You can use the Amazon Redshift Streaming Ingestion capability to update your analytics databases in near-real time. Amazon Redshift streaming ingestion simplifies data pipelines by letting you create materialized views directly on top of data streams. With this capability in Amazon Redshift, you can use Structured Query Language (SQL) to connect to and directly ingest data from data streams, such as Amazon Kinesis Data Streams or Amazon Managed Streaming for Apache Kafka (Amazon MSK) data streams, and pull data directly to Amazon Redshift.

In this post, we discuss the best practices to implement near-real-time analytics using Amazon Redshift streaming ingestion with Amazon MSK.

Overview of solution

We walk through an example pipeline to ingest data from an MSK topic into Amazon Redshift using Amazon Redshift streaming ingestion. We also show how to unnest JSON data using dot notation in Amazon Redshift. The following diagram illustrates our solution architecture.

The process flow consists of the following steps:

Create a streaming materialized view in your Redshift cluster to consume live streaming data from the MSK topics.
Use a stored procedure to implement change data capture (CDC) using the unique combination of Kafka Partition and Kafka Offset at the record level for the ingested MSK topic.
Create a user-facing table in the Redshift cluster and use dot notation to unnest the JSON document from the streaming materialized view into data columns of the table. You can continuously load fresh data by calling the stored procedure at regular intervals.
Establish connectivity between an Amazon QuickSight dashboard and Amazon Redshift to deliver visualization and insights.

As part of this post, we also discuss the following topics:

Steps to configure cross-account streaming ingestion from Amazon MSK to Amazon Redshift
Best practices to achieve optimized performance from streaming materialized views
Monitoring techniques to track failures in Amazon Redshift streaming ingestion

Prerequisites

You must have the following:

An AWS account.
One of the following resources, depending on your use case:
- A Redshift cluster if you are using Amazon Redshift Provisioned. For instructions, refer to Create a sample Amazon Redshift cluster.
- A Redshift workgroup if you are using Amazon Redshift Serverless. For instructions, refer to Create a workgroup with a namespace.
An MSK cluster. For instructions, refer to Create an Amazon MSK cluster.
A topic in your MSK cluster where your data producer can publish data.
A data producer to write data to the topic in your MSK cluster.

Considerations while setting up your MSK topic

Keep in mind the following considerations when configuring your MSK topic:

Make sure that the name of your MSK topic is no longer than 128 characters.
As of this writing, MSK records containing compressed data can’t be directly queried in Amazon Redshift. Amazon Redshift doesn’t support any native decompression methods for client-side compressed data in an MSK topic.
Follow best practices while setting up your MSK cluster.
Review the streaming ingestion limitations for any other considerations.

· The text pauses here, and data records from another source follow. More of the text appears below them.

theorem pvProj (traj : List Int) (ps : List (Nat × Nat)) :
    ∀ (paths : List (List Int)) (counts : List Int) (seen : PySem.Dict (List Int) Nat)
      (temp : List (List Int)),
    (let r := ps.foldl (pvStepA traj) (paths, counts, seen, temp)
     (r.1, r.2.1, r.2.2.1)) = ps.foldl (pvStepB traj) (paths, counts, seen) := by
  induction ps with
  | nil => intro paths counts seen temp; rfl
  | cons hd tl ih =>
    intro paths counts seen temp
    obtain ⟨i, j⟩ := hd
    simp only [List.foldl_cons, pvStepA, pvStepB]
    cases h : seen.get? (pvSub traj i j) <;> simp [ih]

theorem pvMono (traj : List Int) (ps : List (Nat × Nat)) :
    ∀ (paths : List (List Int)) (counts : List Int) (seen : PySem.Dict (List Int) Nat)
      (key : List Int) (v : Nat), seen.get? key = some v →
    ((ps.foldl (pvStepB traj) (paths, counts, seen)).2.2).get? key = some v := by
  induction ps with
  | nil => intro _ _ _ _ _ h; exact h
  | cons hd tl ih =>
    intro paths counts seen key v h
    obtain ⟨i, j⟩ := hd
    simp only [List.foldl_cons, pvStepB]
    cases hs : seen.get? (pvSub traj i j) with
    | some idx => exact ih _ _ _ _ _ h
    | none =>
      refine ih _ _ _ _ _ ?_
      rw [PySem.Dict.get?_insert]
      split
      · next heq => rw [heq] at h; rw [h] at hs; cases hs
      · exact h

theorem pvAppendCov_aux (val : Int) :
    ∀ (d i : Nat) (t : List (List Int)) (k : Nat),
    (((List.range' i d).foldl (fun t k => t.modify k (· ++ [val])) t))[k]? =
      if i ≤ k ∧ k < i + d then (t[k]?).map (· ++ [val]) else t[k]? := by
  intro d
  induction d with
  | zero =>
    intro i t k
    simp
  | succ d ih =>
    intro i t k
    rw [List.range'_succ, List.foldl_cons, ih, List.getElem?_modify]
    cases ht : t[k]? with
    | none => simp
    | some l =>
      simp only [Option.map_eq_map, Option.map_some]
      split_ifs with h1 h2 h3 h4 h5 h6 h7 <;> first | rfl | omega

theorem pvAppendCov_getElem? (t : List (List Int)) (i j v k : Nat) :
    (pvAppendCov t i j v)[k]? =
      if i ≤ k ∧ k < j then (t[k]?).map (· ++ [(v : Int)]) else t[k]? := by
  unfold pvAppendCov
  rw [pvAppendCov_aux]
  by_cases h : i ≤ k ∧ k < j
  · rw [if_pos (by omega), if_pos h]
  · rw [if_neg (by omega), if_neg h]

theorem pvTempSpec (traj : List Int) (ps : List (Nat × Nat)) :
    ∀ (paths : List (List Int)) (counts : List Int) (seen : PySem.Dict (List Int) Nat)
      (temp : List (List Int)) (k : Nat),
    ((ps.foldl (pvStepA traj) (paths, counts, seen, temp)).2.2.2)[k]? =
      (temp[k]?).map (fun l => l ++
        (ps.filter (fun p => decide (p.1 ≤ k ∧ k < p.2))).map
          (fun p => ((((ps.foldl (pvStepB traj) (paths, counts, seen)).2.2).getD
              (pvSub traj p.1 p.2) 0 : Nat) : Int))) := by
  induction ps with
  | nil =>
    intro paths counts seen temp k
    simp
  | cons hd tl ih =>
    intro paths counts seen temp k
    obtain ⟨i, j⟩ := hd
    simp only [List.foldl_cons, List.filter_cons]
    cases hs : seen.get? (pvSub traj i j) with
    | none =>
      simp only [pvStepA, pvStepB, hs]
      rw [ih, pvAppendCov_getElem?]
      have hfin : ((tl.foldl (pvStepB traj) (paths ++ [pvSub traj i j], counts ++ [1],
            seen.insert (pvSub traj i j) paths.length)).2.2).get? (pvSub traj i j) =
          some paths.length :=
        pvMono traj tl _ _ _ _ _ (PySem.Dict.get?_insert_self _ _ _)
      by_cases hc : i ≤ k ∧ k < j <;>
        cases ht : temp[k]? <;>
        simp [hc, PySem.Dict.getD_eq_get?_getD, hfin]
    | some idx =>
      simp only [pvStepA, pvStepB, hs]
      rw [ih, pvAppendCov_getElem?]
      have hfin : ((tl.foldl (pvStepB traj) (paths, counts.modify idx (· + 1),
            seen)).2.2).get? (pvSub traj i j) = some idx :=
        pvMono traj tl _ _ _ _ _ hs
      by_cases hc : i ≤ k ∧ k < j <;>
        cases ht : temp[k]? <;>
        simp [hc, PySem.Dict.getD_eq_get?_getD, hfin]

theorem pvRangeSplit (a b c : Nat) (hab : a ≤ b) (hbc : b ≤ c) :
    List.range' a (c - a) = List.range' a (b - a) ++ List.range' b (c - b) := by
  rw [show c - a = (b - a) + (c - b) by omega, ← List.range'_append]
  congr 2
  omega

Set up streaming ingestion

To set up streaming ingestion, complete the following steps:

Set up the AWS Identity and Access Management (IAM) role and trust policy required for streaming ingestion. For instructions, refer to the Setting up IAM and performing streaming ingestion from Kafka.
Make sure that data is flowing into your MSK topic using Amazon CloudWatch metrics (for example, BytesOutPerSec).
Launch the query editor v2 from the Amazon Redshift console or use your preferred SQL client to connect to your Redshift cluster for the next steps. The following steps were run in query editor v2.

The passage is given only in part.